_Source data_
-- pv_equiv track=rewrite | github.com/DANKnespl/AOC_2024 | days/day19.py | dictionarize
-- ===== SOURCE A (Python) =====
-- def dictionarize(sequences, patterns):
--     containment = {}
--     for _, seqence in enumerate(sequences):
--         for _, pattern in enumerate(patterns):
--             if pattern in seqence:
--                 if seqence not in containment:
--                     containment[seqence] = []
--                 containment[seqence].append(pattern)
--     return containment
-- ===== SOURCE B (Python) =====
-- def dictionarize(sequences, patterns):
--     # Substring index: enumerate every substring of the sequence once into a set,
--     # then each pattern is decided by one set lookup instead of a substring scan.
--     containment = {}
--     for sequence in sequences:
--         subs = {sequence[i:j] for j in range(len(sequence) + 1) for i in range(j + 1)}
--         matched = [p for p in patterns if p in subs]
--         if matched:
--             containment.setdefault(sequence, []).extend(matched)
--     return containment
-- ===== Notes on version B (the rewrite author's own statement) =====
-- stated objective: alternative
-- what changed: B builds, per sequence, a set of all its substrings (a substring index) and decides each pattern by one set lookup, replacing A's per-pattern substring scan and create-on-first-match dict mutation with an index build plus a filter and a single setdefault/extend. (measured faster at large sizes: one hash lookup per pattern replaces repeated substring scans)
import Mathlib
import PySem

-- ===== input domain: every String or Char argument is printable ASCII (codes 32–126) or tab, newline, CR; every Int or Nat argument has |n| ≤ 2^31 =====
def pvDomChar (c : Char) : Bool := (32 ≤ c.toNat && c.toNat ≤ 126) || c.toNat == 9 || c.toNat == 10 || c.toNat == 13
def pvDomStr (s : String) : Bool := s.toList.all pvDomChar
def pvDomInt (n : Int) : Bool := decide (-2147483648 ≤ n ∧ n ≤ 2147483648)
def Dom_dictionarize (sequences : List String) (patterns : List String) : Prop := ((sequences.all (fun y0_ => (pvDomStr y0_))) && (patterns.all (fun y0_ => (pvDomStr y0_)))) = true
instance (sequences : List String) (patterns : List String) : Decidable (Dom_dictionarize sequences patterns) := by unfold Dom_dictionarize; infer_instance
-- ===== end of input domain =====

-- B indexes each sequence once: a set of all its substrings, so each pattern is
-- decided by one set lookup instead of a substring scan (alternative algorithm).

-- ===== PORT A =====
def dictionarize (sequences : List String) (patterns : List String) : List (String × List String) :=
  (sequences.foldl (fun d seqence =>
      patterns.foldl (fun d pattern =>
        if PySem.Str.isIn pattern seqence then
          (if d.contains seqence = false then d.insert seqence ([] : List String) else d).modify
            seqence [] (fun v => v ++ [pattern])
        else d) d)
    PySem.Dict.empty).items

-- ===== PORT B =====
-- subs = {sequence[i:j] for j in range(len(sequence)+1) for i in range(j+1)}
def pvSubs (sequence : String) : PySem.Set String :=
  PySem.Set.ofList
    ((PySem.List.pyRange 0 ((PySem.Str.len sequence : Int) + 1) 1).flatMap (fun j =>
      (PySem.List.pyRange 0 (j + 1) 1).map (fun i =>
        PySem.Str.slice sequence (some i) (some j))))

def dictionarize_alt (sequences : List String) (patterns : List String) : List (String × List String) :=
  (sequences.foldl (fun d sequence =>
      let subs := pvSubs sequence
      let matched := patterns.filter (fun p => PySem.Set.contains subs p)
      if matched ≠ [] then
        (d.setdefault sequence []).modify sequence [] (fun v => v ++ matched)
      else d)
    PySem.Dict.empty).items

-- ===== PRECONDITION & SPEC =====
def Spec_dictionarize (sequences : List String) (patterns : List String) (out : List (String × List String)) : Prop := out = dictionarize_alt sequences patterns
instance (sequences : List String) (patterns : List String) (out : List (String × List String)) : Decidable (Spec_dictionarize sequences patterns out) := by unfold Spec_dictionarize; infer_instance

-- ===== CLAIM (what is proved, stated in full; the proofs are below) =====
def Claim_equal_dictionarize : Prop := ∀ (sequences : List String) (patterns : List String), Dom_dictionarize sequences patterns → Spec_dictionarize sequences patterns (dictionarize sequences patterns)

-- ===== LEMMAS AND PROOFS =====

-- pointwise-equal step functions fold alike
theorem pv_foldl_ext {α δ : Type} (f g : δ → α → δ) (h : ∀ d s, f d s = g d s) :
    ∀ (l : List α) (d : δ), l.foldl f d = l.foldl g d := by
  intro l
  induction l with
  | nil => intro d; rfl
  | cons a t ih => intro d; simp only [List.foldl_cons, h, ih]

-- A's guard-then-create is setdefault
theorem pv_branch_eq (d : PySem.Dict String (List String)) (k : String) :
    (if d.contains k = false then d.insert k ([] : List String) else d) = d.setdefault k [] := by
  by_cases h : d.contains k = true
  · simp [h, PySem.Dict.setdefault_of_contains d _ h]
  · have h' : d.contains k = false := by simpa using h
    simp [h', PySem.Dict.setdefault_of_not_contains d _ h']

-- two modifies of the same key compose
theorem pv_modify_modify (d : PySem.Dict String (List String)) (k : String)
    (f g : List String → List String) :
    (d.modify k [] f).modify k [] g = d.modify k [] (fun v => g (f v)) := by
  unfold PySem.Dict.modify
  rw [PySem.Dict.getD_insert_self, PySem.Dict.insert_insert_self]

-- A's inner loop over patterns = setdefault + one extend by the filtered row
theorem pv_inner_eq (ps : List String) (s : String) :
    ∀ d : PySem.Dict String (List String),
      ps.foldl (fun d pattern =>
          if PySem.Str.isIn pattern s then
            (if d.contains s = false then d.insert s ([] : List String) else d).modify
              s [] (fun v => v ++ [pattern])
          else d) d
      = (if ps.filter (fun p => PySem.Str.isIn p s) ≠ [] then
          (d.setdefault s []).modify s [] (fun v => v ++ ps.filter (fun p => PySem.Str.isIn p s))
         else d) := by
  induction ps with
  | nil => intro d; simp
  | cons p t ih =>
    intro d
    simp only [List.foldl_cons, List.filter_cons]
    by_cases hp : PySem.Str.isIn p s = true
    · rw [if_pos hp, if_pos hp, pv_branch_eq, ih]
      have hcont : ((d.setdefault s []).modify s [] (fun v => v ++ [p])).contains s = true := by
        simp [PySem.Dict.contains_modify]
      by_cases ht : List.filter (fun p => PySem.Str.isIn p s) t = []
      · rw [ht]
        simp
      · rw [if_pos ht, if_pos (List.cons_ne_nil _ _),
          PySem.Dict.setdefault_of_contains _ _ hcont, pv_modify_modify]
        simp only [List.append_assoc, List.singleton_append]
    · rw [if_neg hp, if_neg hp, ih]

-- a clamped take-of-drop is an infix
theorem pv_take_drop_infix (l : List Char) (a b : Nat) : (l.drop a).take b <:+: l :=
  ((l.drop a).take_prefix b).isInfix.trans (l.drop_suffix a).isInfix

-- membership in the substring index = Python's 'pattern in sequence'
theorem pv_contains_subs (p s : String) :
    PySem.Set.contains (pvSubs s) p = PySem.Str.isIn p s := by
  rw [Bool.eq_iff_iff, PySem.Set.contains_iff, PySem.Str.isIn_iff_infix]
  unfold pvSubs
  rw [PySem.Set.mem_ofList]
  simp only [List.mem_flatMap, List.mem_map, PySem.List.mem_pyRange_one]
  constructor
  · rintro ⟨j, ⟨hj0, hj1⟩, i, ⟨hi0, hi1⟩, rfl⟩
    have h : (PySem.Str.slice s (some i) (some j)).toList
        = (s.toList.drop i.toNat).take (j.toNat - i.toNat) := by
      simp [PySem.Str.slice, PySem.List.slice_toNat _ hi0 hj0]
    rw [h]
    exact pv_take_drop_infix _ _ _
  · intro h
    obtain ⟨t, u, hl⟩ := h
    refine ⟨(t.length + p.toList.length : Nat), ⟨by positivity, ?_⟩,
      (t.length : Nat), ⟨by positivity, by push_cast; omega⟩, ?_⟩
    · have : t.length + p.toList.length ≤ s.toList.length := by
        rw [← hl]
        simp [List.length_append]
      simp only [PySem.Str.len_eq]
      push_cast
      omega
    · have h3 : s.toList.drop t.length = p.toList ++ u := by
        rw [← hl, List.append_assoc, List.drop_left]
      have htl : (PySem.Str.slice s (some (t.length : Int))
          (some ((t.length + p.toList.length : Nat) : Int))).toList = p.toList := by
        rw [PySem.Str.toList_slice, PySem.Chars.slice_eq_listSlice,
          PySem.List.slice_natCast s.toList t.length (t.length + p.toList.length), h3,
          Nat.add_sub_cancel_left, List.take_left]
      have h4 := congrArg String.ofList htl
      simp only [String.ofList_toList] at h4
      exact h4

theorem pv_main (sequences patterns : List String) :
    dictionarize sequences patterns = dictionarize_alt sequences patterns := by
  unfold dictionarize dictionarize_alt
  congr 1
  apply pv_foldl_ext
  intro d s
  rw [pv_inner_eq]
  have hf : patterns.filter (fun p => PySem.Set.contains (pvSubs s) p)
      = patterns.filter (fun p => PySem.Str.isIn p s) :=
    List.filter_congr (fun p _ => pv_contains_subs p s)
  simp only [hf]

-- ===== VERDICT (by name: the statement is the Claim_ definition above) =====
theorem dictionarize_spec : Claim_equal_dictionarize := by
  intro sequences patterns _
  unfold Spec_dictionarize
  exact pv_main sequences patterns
* * *
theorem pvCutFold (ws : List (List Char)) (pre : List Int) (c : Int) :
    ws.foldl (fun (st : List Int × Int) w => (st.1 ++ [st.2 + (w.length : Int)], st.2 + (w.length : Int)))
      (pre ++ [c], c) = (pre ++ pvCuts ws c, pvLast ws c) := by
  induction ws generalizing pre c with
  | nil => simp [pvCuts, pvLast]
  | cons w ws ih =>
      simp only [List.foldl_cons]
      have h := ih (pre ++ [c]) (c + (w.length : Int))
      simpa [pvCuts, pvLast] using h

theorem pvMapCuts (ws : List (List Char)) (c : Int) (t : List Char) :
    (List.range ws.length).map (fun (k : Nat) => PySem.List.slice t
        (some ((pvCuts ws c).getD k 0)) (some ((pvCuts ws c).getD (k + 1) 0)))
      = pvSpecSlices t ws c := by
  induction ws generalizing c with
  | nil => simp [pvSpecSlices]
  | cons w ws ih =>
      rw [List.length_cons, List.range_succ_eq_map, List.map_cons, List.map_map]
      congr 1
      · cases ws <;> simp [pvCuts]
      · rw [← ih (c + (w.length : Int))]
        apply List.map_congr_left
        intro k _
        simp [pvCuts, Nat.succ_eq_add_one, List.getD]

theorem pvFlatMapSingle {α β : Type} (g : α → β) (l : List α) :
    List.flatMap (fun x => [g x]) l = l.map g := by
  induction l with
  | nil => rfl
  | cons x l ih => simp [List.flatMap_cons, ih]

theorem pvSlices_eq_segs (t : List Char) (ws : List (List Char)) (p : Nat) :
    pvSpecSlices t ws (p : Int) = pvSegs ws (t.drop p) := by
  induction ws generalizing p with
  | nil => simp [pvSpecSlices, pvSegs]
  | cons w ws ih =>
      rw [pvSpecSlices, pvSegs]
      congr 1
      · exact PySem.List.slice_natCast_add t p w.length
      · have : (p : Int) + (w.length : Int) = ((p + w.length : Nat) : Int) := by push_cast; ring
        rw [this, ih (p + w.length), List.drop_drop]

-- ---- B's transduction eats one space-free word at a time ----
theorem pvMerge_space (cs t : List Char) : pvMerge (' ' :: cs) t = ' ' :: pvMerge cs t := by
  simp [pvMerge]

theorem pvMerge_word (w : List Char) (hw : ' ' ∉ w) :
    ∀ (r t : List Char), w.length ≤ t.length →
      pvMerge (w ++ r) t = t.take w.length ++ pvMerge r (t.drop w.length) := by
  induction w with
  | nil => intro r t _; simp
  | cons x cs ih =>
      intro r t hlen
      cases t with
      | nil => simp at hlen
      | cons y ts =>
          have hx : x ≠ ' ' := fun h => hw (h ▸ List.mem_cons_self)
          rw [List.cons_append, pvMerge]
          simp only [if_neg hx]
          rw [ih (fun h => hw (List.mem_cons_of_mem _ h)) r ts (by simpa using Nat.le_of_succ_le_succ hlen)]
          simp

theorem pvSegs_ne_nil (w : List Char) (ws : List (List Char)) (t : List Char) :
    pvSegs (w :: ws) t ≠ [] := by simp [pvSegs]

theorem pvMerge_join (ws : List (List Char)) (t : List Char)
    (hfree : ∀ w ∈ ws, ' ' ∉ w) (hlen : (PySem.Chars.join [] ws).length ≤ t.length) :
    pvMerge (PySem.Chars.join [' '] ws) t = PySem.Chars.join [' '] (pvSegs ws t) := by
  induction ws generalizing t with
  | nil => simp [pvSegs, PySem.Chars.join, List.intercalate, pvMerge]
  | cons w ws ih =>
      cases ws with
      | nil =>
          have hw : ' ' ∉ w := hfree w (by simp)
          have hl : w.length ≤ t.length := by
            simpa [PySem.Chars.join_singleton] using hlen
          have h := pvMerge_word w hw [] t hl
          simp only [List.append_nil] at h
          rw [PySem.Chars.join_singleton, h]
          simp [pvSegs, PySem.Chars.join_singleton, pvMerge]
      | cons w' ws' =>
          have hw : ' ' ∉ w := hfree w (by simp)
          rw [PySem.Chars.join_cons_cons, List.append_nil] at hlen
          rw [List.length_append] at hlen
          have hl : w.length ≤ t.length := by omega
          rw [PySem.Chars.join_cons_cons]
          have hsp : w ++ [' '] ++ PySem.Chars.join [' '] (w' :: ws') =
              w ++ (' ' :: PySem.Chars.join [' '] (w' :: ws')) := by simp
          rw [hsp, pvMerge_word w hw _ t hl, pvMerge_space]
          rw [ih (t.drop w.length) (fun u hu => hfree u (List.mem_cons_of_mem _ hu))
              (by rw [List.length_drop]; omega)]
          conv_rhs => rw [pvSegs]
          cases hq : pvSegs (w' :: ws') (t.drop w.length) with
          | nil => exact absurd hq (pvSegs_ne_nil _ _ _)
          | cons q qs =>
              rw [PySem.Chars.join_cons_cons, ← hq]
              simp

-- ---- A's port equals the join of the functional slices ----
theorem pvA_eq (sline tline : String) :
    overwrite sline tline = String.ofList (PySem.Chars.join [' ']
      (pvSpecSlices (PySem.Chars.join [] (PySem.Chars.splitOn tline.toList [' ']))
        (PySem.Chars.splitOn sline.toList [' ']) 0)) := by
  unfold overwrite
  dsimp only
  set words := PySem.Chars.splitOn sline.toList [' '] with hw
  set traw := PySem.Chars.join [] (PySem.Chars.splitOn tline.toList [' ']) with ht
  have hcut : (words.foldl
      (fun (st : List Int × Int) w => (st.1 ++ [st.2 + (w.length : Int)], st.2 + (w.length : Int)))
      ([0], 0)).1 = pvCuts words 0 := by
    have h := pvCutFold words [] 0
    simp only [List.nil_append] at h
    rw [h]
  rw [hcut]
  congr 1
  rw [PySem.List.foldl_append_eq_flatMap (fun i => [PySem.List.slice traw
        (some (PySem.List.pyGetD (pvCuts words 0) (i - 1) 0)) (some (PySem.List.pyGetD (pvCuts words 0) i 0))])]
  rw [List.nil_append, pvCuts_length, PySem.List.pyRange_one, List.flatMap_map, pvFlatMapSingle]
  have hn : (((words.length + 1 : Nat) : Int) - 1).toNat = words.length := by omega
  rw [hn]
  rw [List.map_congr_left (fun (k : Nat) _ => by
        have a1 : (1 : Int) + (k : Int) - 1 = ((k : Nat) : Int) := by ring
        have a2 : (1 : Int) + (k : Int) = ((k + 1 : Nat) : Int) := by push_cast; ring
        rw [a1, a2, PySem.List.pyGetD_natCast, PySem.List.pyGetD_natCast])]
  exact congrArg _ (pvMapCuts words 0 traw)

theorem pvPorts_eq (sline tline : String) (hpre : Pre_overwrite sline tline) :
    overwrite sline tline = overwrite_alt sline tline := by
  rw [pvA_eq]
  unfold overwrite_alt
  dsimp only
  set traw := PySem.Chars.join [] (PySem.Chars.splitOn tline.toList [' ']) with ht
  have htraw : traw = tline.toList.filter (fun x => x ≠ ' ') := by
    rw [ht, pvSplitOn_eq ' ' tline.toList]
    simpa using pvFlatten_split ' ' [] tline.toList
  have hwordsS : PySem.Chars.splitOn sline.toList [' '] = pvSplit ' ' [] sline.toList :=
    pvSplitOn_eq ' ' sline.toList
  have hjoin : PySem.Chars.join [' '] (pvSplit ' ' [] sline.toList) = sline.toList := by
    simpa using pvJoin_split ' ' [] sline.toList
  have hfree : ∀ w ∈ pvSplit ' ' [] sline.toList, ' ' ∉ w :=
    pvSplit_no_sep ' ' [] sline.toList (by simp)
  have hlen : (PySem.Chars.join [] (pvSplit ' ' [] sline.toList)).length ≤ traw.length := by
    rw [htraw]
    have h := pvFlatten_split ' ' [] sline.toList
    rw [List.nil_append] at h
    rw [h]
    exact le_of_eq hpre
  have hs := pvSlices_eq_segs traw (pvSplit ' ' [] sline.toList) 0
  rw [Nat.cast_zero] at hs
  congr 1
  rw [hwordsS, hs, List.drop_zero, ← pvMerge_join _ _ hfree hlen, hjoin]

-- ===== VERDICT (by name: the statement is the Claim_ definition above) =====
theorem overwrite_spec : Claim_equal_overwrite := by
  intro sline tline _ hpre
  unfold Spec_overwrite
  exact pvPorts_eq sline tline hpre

_Exercise brief_
Among the lines above, find those holding "exact" and copy each one.

_Problem solution_
    exact pv_take_drop_infix _ _ _
      exact h4
  exact pv_main sequences patterns
      · exact PySem.List.slice_natCast_add t p w.length
          | nil => exact absurd hq (pvSegs_ne_nil _ _ _)
  exact congrArg _ (pvMapCuts words 0 traw)
    exact le_of_eq hpre
  exact pvPorts_eq sline tline hpre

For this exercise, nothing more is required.